Stored items
══════
-- pv_equiv track=rewrite | github.com/magicalplugins/printlay | backend/services/pdf_parser.py | _find_positions_layer
-- ===== SOURCE A (Python) =====
-- POSITION_LAYER_CANDIDATES = ("POSITIONS", "POSITION", "SLOTS", "SLOT")
--
-- def _find_positions_layer(names: list[str], hint: str | None) -> str | None:
--     if hint:
--         for name in names:
--             if name.lower() == hint.lower():
--                 return name
--     for candidate in POSITION_LAYER_CANDIDATES:
--         for name in names:
--             if name.lower() == candidate.lower():
--                 return name
--     return None
-- ===== SOURCE B (Python) =====
-- POSITION_LAYER_CANDIDATES = ("POSITIONS", "POSITION", "SLOTS", "SLOT")
--
-- def _find_positions_layer(names: list[str], hint: str | None) -> str | None:
--     # One pass over names: rank each name by which target (hint first, then the
--     # fixed candidates) it matches, and keep the first name with the best rank.
--     targets = []
--     if hint:
--         targets.append(hint.lower())
--     for c in POSITION_LAYER_CANDIDATES:
--         targets.append(c.lower())
--     best_rank = len(targets)
--     best = None
--     for name in names:
--         low = name.lower()
--         if low in targets:
--             r = targets.index(low)
--             if r < best_rank:
--                 best_rank = r
--                 best = name
--     return best
-- ===== Notes on version B (the rewrite author's own statement) =====
-- stated objective: faster
-- what changed: Instead of A's staged scans (a full pass over names for the hint, then one per candidate, re-lowercasing on every comparison), B builds the priority target list once and makes a SINGLE pass over names, ranking each name by which target it matches and keeping the first name with the best rank.
import Mathlib
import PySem

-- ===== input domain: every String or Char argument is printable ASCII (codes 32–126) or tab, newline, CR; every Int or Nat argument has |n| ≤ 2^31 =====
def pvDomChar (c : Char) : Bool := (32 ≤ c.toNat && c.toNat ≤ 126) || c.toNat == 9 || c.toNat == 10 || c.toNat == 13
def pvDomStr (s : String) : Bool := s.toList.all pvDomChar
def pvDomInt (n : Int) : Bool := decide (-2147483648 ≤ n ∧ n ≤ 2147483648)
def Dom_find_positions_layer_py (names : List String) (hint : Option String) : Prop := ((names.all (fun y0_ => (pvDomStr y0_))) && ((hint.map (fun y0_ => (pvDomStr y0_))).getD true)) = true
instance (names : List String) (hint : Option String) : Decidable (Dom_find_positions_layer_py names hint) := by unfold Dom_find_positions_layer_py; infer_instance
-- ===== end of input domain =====

-- B replaces A's staged scans (one pass over names per hint/candidate) by a SINGLE pass
-- over names that ranks each name by which target it matches and keeps the first
-- name with the best (smallest) rank; return value is identical.

def pvCandidates : List String := ["POSITIONS", "POSITION", "SLOTS", "SLOT"]

-- ===== PORT A =====
-- inner 'for name in names: if name.lower() == target.lower(): return name'
def pvAScan (names : List String) (target : String) : Option String :=
  match names with
  | [] => none
  | n :: rest =>
    if PySem.Str.lower n = PySem.Str.lower target then some n else pvAScan rest target

-- 'for candidate in POSITION_LAYER_CANDIDATES: …'
def pvACandLoop (cands : List String) (names : List String) : Option String :=
  match cands with
  | [] => none
  | c :: rest =>
    match pvAScan names c with
    | some n => some n
    | none => pvACandLoop rest names

def find_positions_layer_py (names : List String) (hint : Option String) : Option String :=
  match hint with
  | some h =>
    if h = "" then pvACandLoop pvCandidates names
    else
      match pvAScan names h with
      | some n => some n
      | none => pvACandLoop pvCandidates names
  | none => pvACandLoop pvCandidates names

-- ===== PORT B =====
-- 'targets = []; if hint: targets.append(hint.lower()); for c in …: targets.append(c.lower())'
def pvTargets (hint : Option String) : List String :=
  (match hint with
   | some h => if h = "" then [] else [PySem.Str.lower h]
   | none => []) ++ pvCandidates.map PySem.Str.lower

-- 'for name in names: low = name.lower(); if low in targets: r = targets.index(low); …'
-- ('low in targets' + 'targets.index(low)' ported together as one match on index?,
--  which is none exactly when 'low not in targets')
def pvBLoop (ts : List String) (names : List String) (bestRank : Nat) (best : Option String) : Option String :=
  match names with
  | [] => best
  | n :: rest =>
    match PySem.List.index? ts (PySem.Str.lower n) with
    | some r => if r < bestRank then pvBLoop ts rest r (some n) else pvBLoop ts rest bestRank best
    | none => pvBLoop ts rest bestRank best

def find_positions_layer_py_alt (names : List String) (hint : Option String) : Option String :=
  let ts := pvTargets hint
  pvBLoop ts names ts.length none

-- ===== PRECONDITION & SPEC =====
def Spec_find_positions_layer_py (names : List String) (hint : Option String) (out : Option String) : Prop := out = find_positions_layer_py_alt names hint
instance (names : List String) (hint : Option String) (out : Option String) : Decidable (Spec_find_positions_layer_py names hint out) := by unfold Spec_find_positions_layer_py; infer_instance

-- ===== CLAIM (what is proved, stated in full; the proofs are below) =====
def Claim_equal_find_positions_layer_py : Prop := ∀ (names : List String) (hint : Option String), Dom_find_positions_layer_py names hint → Spec_find_positions_layer_py names hint (find_positions_layer_py names hint)

-- ===== LEMMAS AND PROOFS =====

-- staged scan over a list of ALREADY-LOWERED targets (proof-side common form)
def pvStaged (ts : List String) (names : List String) : Option String :=
  match ts with
  | [] => none
  | t :: us =>
    match names.find? (fun n => PySem.Str.lower n == t) with
    | some x => some x
    | none => pvStaged us names

lemma pvAScan_eq_find? (names : List String) (t : String) :
    pvAScan names t = names.find? (fun n => PySem.Str.lower n == PySem.Str.lower t) := by
  induction names with
  | nil => rfl
  | cons n rest ih =>
    unfold pvAScan
    rw [List.find?_cons]
    by_cases h : PySem.Str.lower n = PySem.Str.lower t
    · simp [h]
    · have hb : (PySem.Str.lower n == PySem.Str.lower t) = false := by simp [h]
      simp [h, hb, ih]

lemma pvACandLoop_eq_staged (cands names : List String) :
    pvACandLoop cands names = pvStaged (cands.map PySem.Str.lower) names := by
  induction cands with
  | nil => rfl
  | cons c rest ih =>
    unfold pvACandLoop
    simp only [List.map_cons, pvStaged, pvAScan_eq_find?, ih]

lemma find_positions_layer_py_eq_staged (names : List String) (hint : Option String) :
    find_positions_layer_py names hint = pvStaged (pvTargets hint) names := by
  unfold find_positions_layer_py pvTargets
  cases hint with
  | none => simpa using pvACandLoop_eq_staged pvCandidates names
  | some h =>
    by_cases hh : h = ""
    · simpa [hh] using pvACandLoop_eq_staged pvCandidates names
    · simp only [hh, if_false, List.cons_append, List.nil_append, pvStaged,
        pvAScan_eq_find?, pvACandLoop_eq_staged]

lemma pvStaged_nil_names (ts : List String) : pvStaged ts [] = none := by
  induction ts with
  | nil => rfl
  | cons t us ih => simp [pvStaged, ih]

lemma pvStaged_skip (ts : List String) (n : String) (ns : List String)
    (h : PySem.Str.lower n ∉ ts) :
    pvStaged ts (n :: ns) = pvStaged ts ns := by
  induction ts with
  | nil => rfl
  | cons t us ih =>
    have hb : (PySem.Str.lower n == t) = false := by
      simp only [List.mem_cons, not_or] at h
      simp [h.1]
    simp only [pvStaged, List.find?_cons, hb]
    rw [ih (fun hm => h (List.mem_cons_of_mem _ hm))]

lemma pvStaged_hit (ts : List String) (n : String) (ns : List String) (k : Nat)
    (h : PySem.List.index? ts (PySem.Str.lower n) = some k) :
    pvStaged ts (n :: ns) =
      match pvStaged (ts.take k) ns with
      | some x => some x
      | none => some n := by
  induction ts generalizing k with
  | nil => simp [PySem.List.index?_eq_idxOf?, List.idxOf?] at h
  | cons t us ih =>
    by_cases ht : t = PySem.Str.lower n
    · have h0 : k = 0 := by
        rw [ht, PySem.List.index?_cons_self] at h
        exact (Option.some_inj.mp h).symm
      subst h0
      have hb : (PySem.Str.lower n == t) = true := by simp [ht]
      simp [pvStaged, hb]
    · rw [PySem.List.index?_cons_of_ne us ht] at h
      cases hu : PySem.List.index? us (PySem.Str.lower n) with
      | none => rw [hu] at h; simp at h
      | some k' =>
        rw [hu] at h
        simp only [Option.map_some] at h
        have hk : k = k' + 1 := (Option.some_inj.mp h).symm
        subst hk
        have hb : (PySem.Str.lower n == t) = false := by simp [Ne.symm ht]
        simp only [pvStaged, List.find?_cons, hb, List.take_succ_cons]
        rw [ih k' hu]
        cases hf : List.find? (fun n => PySem.Str.lower n == t) ns with
        | some x => simp
        | none =>
          cases pvStaged (us.take k') ns with
          | some x => simp
          | none => simp

lemma index?_take (us : List String) (br : Nat) (v : String) :
    PySem.List.index? (us.take br) v =
      (PySem.List.index? us v).bind (fun k => if k < br then some k else none) := by
  induction us generalizing br with
  | nil => simp [PySem.List.index?_eq_idxOf?, List.idxOf?]
  | cons t us ih =>
    cases br with
    | zero =>
      simp only [List.take_zero]
      cases h : PySem.List.index? (t :: us) v with
      | none => simp [PySem.List.index?_eq_idxOf?, List.idxOf?]
      | some k => simp [PySem.List.index?_eq_idxOf?, List.idxOf?]
    | succ b =>
      simp only [List.take_succ_cons]
      by_cases ht : t = v
      · subst ht
        rw [PySem.List.index?_cons_self, PySem.List.index?_cons_self]
        simp
      · rw [PySem.List.index?_cons_of_ne _ ht, PySem.List.index?_cons_of_ne _ ht, ih]
        cases h : PySem.List.index? us v with
        | none => simp
        | some k =>
          simp only [Option.map_some, Option.bind_some]
          by_cases hk : k < b
          · simp [hk, Nat.succ_lt_succ hk]
          · have h2 : ¬ k + 1 < b + 1 := by omega
            simp [hk, h2]

lemma pvBLoop_eq_staged (ts : List String) (ns : List String) :
    ∀ (br : Nat) (best : Option String),
      pvBLoop ts ns br best =
        match pvStaged (ts.take br) ns with
        | some x => some x
        | none => best := by
  induction ns with
  | nil => intro br best; simp [pvBLoop, pvStaged_nil_names]
  | cons n rest ih =>
    intro br best
    cases hr : PySem.List.index? ts (PySem.Str.lower n) with
    | none =>
      have hstep : pvBLoop ts (n :: rest) br best = pvBLoop ts rest br best := by
        simp only [pvBLoop, hr]
      have hnm : PySem.Str.lower n ∉ ts.take br := fun hm =>
        ((PySem.List.index?_eq_none_iff ts _).mp hr) (List.mem_of_mem_take hm)
      rw [hstep, ih br best, pvStaged_skip _ _ _ hnm]
    | some k =>
      have hstep : pvBLoop ts (n :: rest) br best =
          if k < br then pvBLoop ts rest k (some n) else pvBLoop ts rest br best := by
        simp only [pvBLoop, hr]
      rw [hstep]
      by_cases hk : k < br
      · have hrt : PySem.List.index? (ts.take br) (PySem.Str.lower n) = some k := by
          rw [index?_take, hr]; simp [hk]
        rw [if_pos hk, ih k (some n),
          pvStaged_hit (ts.take br) n rest k hrt, List.take_take]
        have hmin : min k br = k := by omega
        rw [hmin]
        cases pvStaged (ts.take k) rest with
        | some x => simp
        | none => simp
      · have hnm : PySem.Str.lower n ∉ ts.take br := by
          intro hm
          have h2 := (PySem.List.index?_isSome_iff (ts.take br) _).mpr hm
          rw [index?_take, hr] at h2
          simp [hk] at h2
        rw [if_neg hk, ih br best, pvStaged_skip _ _ _ hnm]

-- ===== VERDICT (by name: the statement is the Claim_ definition above) =====
theorem find_positions_layer_py_spec : Claim_equal_find_positions_layer_py := by
  intro names hint _
  unfold Spec_find_positions_layer_py find_positions_layer_py_alt
  rw [find_positions_layer_py_eq_staged, pvBLoop_eq_staged]
  rw [List.take_length]
  cases pvStaged (pvTargets hint) names with
  | some x => simp
  | none => simp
══════
## About this exercise:
Only lines with the word "stated" are needed. Copy them from the preceding records.

## Output of the exercise:
-- stated objective: faster
-- ===== CLAIM (what is proved, stated in full; the proofs are below) =====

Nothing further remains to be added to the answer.